*** Opening Task data ***
-- pv_equiv track=rewrite | github.com/ko-nlp/Korpora | Korpora/korpus_naverchangwon_ner.py | cleaning
-- ===== SOURCE A (Python) =====
-- from typing import List
--
-- def cleaning(raw_lines: List[str]):
--     separated_lines = [line.split('\t') for line in raw_lines]
--     all_texts, all_words, all_tags, text, words, tags, = [], [], [], "", [], []
--     for separated_line in separated_lines:
--         if len(separated_line) == 3:
--             _, word, tag = separated_line
--             text += word + " "
--             words.append(word)
--             tags.append(tag)
--         else:
--             all_texts.append(text)
--             all_words.append(words)
--             all_tags.append(tags)
--             text, words, tags = "", [], []
--     return all_texts, all_words, all_tags
-- ===== SOURCE B (Python) =====
-- from typing import List
--
-- def cleaning(raw_lines: List[str]):
--     parts = [line.split('\t') for line in raw_lines]
--
--     # cut parts into groups at the lines that do not have exactly 3 fields;
--     # anything after the last such delimiter line is discarded
--     groups = []
--     j = 0
--     while True:
--         i = j
--         while i < len(parts) and len(parts[i]) == 3:
--             i += 1
--         if i == len(parts):
--             break
--         groups.append(parts[j:i])
--         j = i + 1
--
--     all_words = [[p[1] for p in g] for g in groups]
--     all_tags = [[p[2] for p in g] for g in groups]
--     all_texts = [''.join(w + ' ' for w in ws) for ws in all_words]
--     return all_texts, all_words, all_tags
-- ===== Notes on version B (the rewrite author's own statement) =====
-- stated objective: alternative
-- what changed: Replaces A's single stateful pass (six parallel accumulators with flush-on-delimiter) by a recursive splitter that first cuts the split lines into groups at delimiter lines and then derives all_words/all_tags/all_texts as three maps over the group list.
import Mathlib
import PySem

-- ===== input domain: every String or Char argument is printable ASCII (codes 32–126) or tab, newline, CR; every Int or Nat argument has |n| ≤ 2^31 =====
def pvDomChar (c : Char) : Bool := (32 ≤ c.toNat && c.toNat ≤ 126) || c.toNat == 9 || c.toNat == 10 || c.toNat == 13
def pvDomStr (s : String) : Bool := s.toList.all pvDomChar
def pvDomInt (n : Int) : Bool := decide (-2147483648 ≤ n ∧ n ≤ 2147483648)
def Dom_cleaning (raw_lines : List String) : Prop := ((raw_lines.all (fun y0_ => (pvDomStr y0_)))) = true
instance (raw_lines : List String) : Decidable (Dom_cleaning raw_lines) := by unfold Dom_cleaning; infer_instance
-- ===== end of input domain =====

-- B restructures A's stateful flush-on-delimiter pass as "split into groups, then map three extractors"; same values, no speed claim.

-- ===== PORT A =====
-- A's loop body, as a fold step over the six accumulators (all_texts, all_words, all_tags, text, words, tags)
def cleaningStepA (st : List String × List (List String) × List (List String) × String × List String × List String)
    (p : List String) : List String × List (List String) × List (List String) × String × List String × List String :=
  match st with
  | (allT, allW, allG, t, w, g) =>
    match p with
    | [_, word, tag] => (allT, allW, allG, t ++ word ++ " ", w ++ [word], g ++ [tag])
    | _ => (allT ++ [t], allW ++ [w], allG ++ [g], "", [], [])

def cleaning (raw_lines : List String) : List String × List (List String) × List (List String) :=
  let separated_lines := raw_lines.map (fun line => (PySem.Str.split? line "\t").getD [])
  let st := separated_lines.foldl cleaningStepA ([], [], [], "", [], [])
  (st.1, st.2.1, st.2.2.1)

-- ===== PORT B =====
-- inner while loop of Source B: advance i over the leading run of 3-field lines (short-circuit 'and' as nested ifs;
-- List.getD is exact for ps[i] because the guard ensures i < len)
def innerI (ps : List (List String)) (i : Nat) : Nat :=
  if h : i < ps.length then
    if (List.getD ps i []).length == 3 then innerI ps (i + 1) else i
  else i
termination_by ps.length - i
decreasing_by omega

theorem innerI_ge (ps : List (List String)) (i : Nat) : i ≤ innerI ps i := by
  rw [innerI]
  split
  · split
    · have := innerI_ge ps (i + 1); omega
    · exact le_refl i
  · exact le_refl i
termination_by ps.length - i
decreasing_by omega

-- outer while loop of Source B: one group per delimiter line ('i == len' is written 'len ≤ i', the same test here
-- since i never exceeds len, making termination evident)
def outerGroups (ps : List (List String)) (j : Nat) : List (List (List String)) :=
  let i := innerI ps j
  if ps.length ≤ i then []
  else PySem.List.slice ps (some (j : Int)) (some (i : Int)) :: outerGroups ps (i + 1)
termination_by ps.length - j
decreasing_by have := innerI_ge ps j; omega

def cleaning_alt (raw_lines : List String) : List String × List (List String) × List (List String) :=
  let parts := raw_lines.map (fun line => (PySem.Str.split? line "\t").getD [])
  let groups := outerGroups parts 0
  let all_words := groups.map (fun g => g.map (fun p => (PySem.List.pyGet? p 1).getD ""))
  let all_tags := groups.map (fun g => g.map (fun p => (PySem.List.pyGet? p 2).getD ""))
  let all_texts := all_words.map (fun ws => ws.foldl (fun acc w => acc ++ (w ++ " ")) "")
  (all_texts, all_words, all_tags)

-- ===== PRECONDITION & SPEC =====
def Spec_cleaning (raw_lines : List String) (out : List String × List (List String) × List (List String)) : Prop := out = cleaning_alt raw_lines
instance (raw_lines : List String) (out : List String × List (List String) × List (List String)) : Decidable (Spec_cleaning raw_lines out) := by unfold Spec_cleaning; infer_instance

-- ===== CLAIM (what is proved, stated in full; the proofs are below) =====
def Claim_equal_cleaning : Prop := ∀ (raw_lines : List String), Dom_cleaning raw_lines → Spec_cleaning raw_lines (cleaning raw_lines)

-- ===== LEMMAS AND PROOFS =====

-- length of the leading run of 3-field lines (proof-side characterisation of innerI)
def prefLen3 : List (List String) → Nat
  | [] => 0
  | p :: rest => if p.length == 3 then 1 + prefLen3 rest else 0

theorem prefLen3_le (ps : List (List String)) : prefLen3 ps ≤ ps.length := by
  induction ps with
  | nil => simp [prefLen3]
  | cons p rest ih => simp only [prefLen3, List.length_cons]; split <;> omega

-- recursive splitter: the groups outerGroups produces, phrased on the dropped suffix
def splitGroups (ps : List (List String)) : List (List (List String)) :=
  if h : prefLen3 ps = ps.length then []
  else ps.take (prefLen3 ps) :: splitGroups (ps.drop (prefLen3 ps + 1))
termination_by ps.length
decreasing_by
  have := prefLen3_le ps
  simp only [List.length_drop]
  omega


def textOf (ws : List String) : String := ws.foldl (fun acc w => acc ++ (w ++ " ")) ""

def wordsOf (s : List (List String)) : List String := s.map (fun p => (PySem.List.pyGet? p 1).getD "")

def tagsOf (s : List (List String)) : List String := s.map (fun p => (PySem.List.pyGet? p 2).getD "")

-- A's loop, restructured with the three finished outputs factored out and the pending group as parameters
def bAux (w g : List String) : List (List String) → List String × List (List String) × List (List String)
  | [] => ([], [], [])
  | p :: rest =>
    match p with
    | [_, word, tag] => bAux (w ++ [word]) (g ++ [tag]) rest
    | _ =>
      let r := bAux [] [] rest
      (textOf w :: r.1, w :: r.2.1, g :: r.2.2)

-- B's group list, consumed with a pending first group (w, g)
def pend (w g : List String) : List (List (List String)) → List String × List (List String) × List (List String)
  | [] => ([], [], [])
  | s :: ss => (textOf (w ++ wordsOf s) :: ss.map (fun s => textOf (wordsOf s)),
                (w ++ wordsOf s) :: ss.map wordsOf,
                (g ++ tagsOf s) :: ss.map tagsOf)

theorem textOf_concat (w : List String) (x : String) : textOf (w ++ [x]) = textOf w ++ x ++ " " := by
  simp [textOf, List.foldl_append, String.append_assoc]

theorem L1 (ps : List (List String)) :
    ∀ (T : List String) (W G : List (List String)) (w g : List String),
      (let st := ps.foldl cleaningStepA (T, W, G, textOf w, w, g); ((st.1, st.2.1, st.2.2.1) : List String × List (List String) × List (List String)))
        = (T ++ (bAux w g ps).1, W ++ (bAux w g ps).2.1, G ++ (bAux w g ps).2.2) := by
  induction ps with
  | nil => intro T W G w g; simp [bAux]
  | cons p rest ih =>
    intro T W G w g
    match p with
    | [a, b, c] =>
      have h := ih T W G (w ++ [b]) (g ++ [c])
      simp only [List.foldl_cons, cleaningStepA, bAux]
      rw [← textOf_concat]
      exact h
    | [] =>
      have h := ih (T ++ [textOf w]) (W ++ [w]) (G ++ [g]) [] []
      simp only [List.foldl_cons, cleaningStepA, bAux]
      simpa [textOf, List.append_assoc] using h
    | [a] =>
      have h := ih (T ++ [textOf w]) (W ++ [w]) (G ++ [g]) [] []
      simp only [List.foldl_cons, cleaningStepA, bAux]
      simpa [textOf, List.append_assoc] using h
    | [a, b] =>
      have h := ih (T ++ [textOf w]) (W ++ [w]) (G ++ [g]) [] []
      simp only [List.foldl_cons, cleaningStepA, bAux]
      simpa [textOf, List.append_assoc] using h
    | a :: b :: c :: d :: l =>
      have h := ih (T ++ [textOf w]) (W ++ [w]) (G ++ [g]) [] []
      simp only [List.foldl_cons, cleaningStepA, bAux]
      simpa [textOf, List.append_assoc] using h

theorem splitGroups_eq (ps : List (List String)) :
    splitGroups ps = if prefLen3 ps = ps.length then []
      else ps.take (prefLen3 ps) :: splitGroups (ps.drop (prefLen3 ps + 1)) := by
  rw [splitGroups]; simp

theorem pend_nil_nil (gs : List (List (List String))) :
    pend [] [] gs = (gs.map (fun s => textOf (wordsOf s)), gs.map wordsOf, gs.map tagsOf) := by
  cases gs <;> simp [pend]

theorem wordsOf_cons3 (a b c : String) (s : List (List String)) :
    wordsOf ([a, b, c] :: s) = b :: wordsOf s := by
  simp [wordsOf, PySem.List.pyGet?, PySem.List.pyIdx?]

theorem tagsOf_cons3 (a b c : String) (s : List (List String)) :
    tagsOf ([a, b, c] :: s) = c :: tagsOf s := by
  simp [tagsOf, PySem.List.pyGet?, PySem.List.pyIdx?]

theorem innerI_eq (ps : List (List String)) (j : Nat) :
    innerI ps j = j + prefLen3 (List.drop j ps) := by
  rw [innerI]
  split
  next h =>
    have hg : List.getD ps j [] = ps[j] := by
      simp [List.getD_eq_getElem?_getD, List.getElem?_eq_getElem h]
    by_cases h3 : ps[j].length = 3
    · rw [if_pos (by simp [List.getElem?_eq_getElem h, h3]), innerI_eq ps (j + 1), List.drop_eq_getElem_cons h]
      simp only [prefLen3]
      rw [if_pos (by simp [h3])]
      omega
    · rw [if_neg (by simp [List.getElem?_eq_getElem h, h3]), List.drop_eq_getElem_cons h]
      simp only [prefLen3]
      rw [if_neg (by simp [h3])]
      omega
  next h =>
    rw [List.drop_eq_nil_of_le (by omega)]
    simp [prefLen3]
termination_by ps.length - j
decreasing_by omega

theorem outerGroups_eq (ps : List (List String)) (j : Nat) (hj : j ≤ ps.length) :
    outerGroups ps j = splitGroups (List.drop j ps) := by
  rw [outerGroups, splitGroups_eq, innerI_eq]
  have hk := prefLen3_le (List.drop j ps)
  have hlen : (List.drop j ps).length = ps.length - j := List.length_drop
  by_cases hc : prefLen3 (List.drop j ps) = (List.drop j ps).length
  · rw [if_pos (by omega), if_pos hc]
  · rw [if_neg hc, if_neg (by omega),
      outerGroups_eq ps (j + prefLen3 (List.drop j ps) + 1) (by omega),
      PySem.List.slice_natCast]
    congr 1
    · congr 1
      omega
    · rw [List.drop_drop, ← Nat.add_assoc]
termination_by ps.length - j
decreasing_by omega

theorem L2 (ps : List (List String)) :
    ∀ (w g : List String), bAux w g ps = pend w g (splitGroups ps) := by
  induction ps with
  | nil => intro w g; rw [splitGroups_eq]; simp [bAux, prefLen3, pend]
  | cons p rest ih =>
    intro w g
    match p with
    | [a, b, c] =>
      have h3 : prefLen3 ([a, b, c] :: rest) = 1 + prefLen3 rest := by simp [prefLen3]
      have hle := prefLen3_le rest
      simp only [bAux]
      rw [ih (w ++ [b]) (g ++ [c]), splitGroups_eq ([a, b, c] :: rest), h3]
      by_cases hr : prefLen3 rest = rest.length
      · rw [splitGroups_eq, if_pos hr, if_pos (by simp [hr]; omega)]
        simp [pend]
      · rw [splitGroups_eq, if_neg hr, if_neg (by simp; omega)]
        have hc : 1 + prefLen3 rest = prefLen3 rest + 1 := Nat.add_comm 1 _
        rw [hc, List.take_succ_cons, List.drop_succ_cons]
        simp [pend, wordsOf_cons3, tagsOf_cons3]
    | [] =>
      simp only [bAux]
      rw [ih [] [], pend_nil_nil, splitGroups_eq (([]) :: rest)]
      simp [prefLen3, pend, wordsOf, tagsOf]
    | [a] =>
      simp only [bAux]
      rw [ih [] [], pend_nil_nil, splitGroups_eq (([a]) :: rest)]
      simp [prefLen3, pend, wordsOf, tagsOf]
    | [a, b] =>
      simp only [bAux]
      rw [ih [] [], pend_nil_nil, splitGroups_eq (([a, b]) :: rest)]
      simp [prefLen3, pend, wordsOf, tagsOf]
    | a :: b :: c :: d :: l =>
      simp only [bAux]
      rw [ih [] [], pend_nil_nil, splitGroups_eq ((a :: b :: c :: d :: l) :: rest)]
      simp [prefLen3, pend, wordsOf, tagsOf]

-- ===== VERDICT (by name: the statement is the Claim_ definition above) =====
theorem cleaning_spec : Claim_equal_cleaning := by
  intro raw_lines _
  unfold Spec_cleaning cleaning cleaning_alt
  have h1 := L1 (raw_lines.map (fun line => (PySem.Str.split? line "\t").getD [])) [] [] [] [] []
  simp only [textOf, List.foldl_nil] at h1
  rw [h1, L2, pend_nil_nil]
  have h2 := outerGroups_eq (raw_lines.map (fun line => (PySem.Str.split? line "\t").getD [])) 0 (Nat.zero_le _)
  rw [List.drop_zero] at h2
  simp only [h2]
  simp [textOf, wordsOf, tagsOf, List.map_map, Function.comp]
*** Closing Task data ***
# Task goal:
Scan the entries above and copy each line where "stated" occurs.

# Written response:
-- stated objective: alternative
-- ===== CLAIM (what is proved, stated in full; the proofs are below) =====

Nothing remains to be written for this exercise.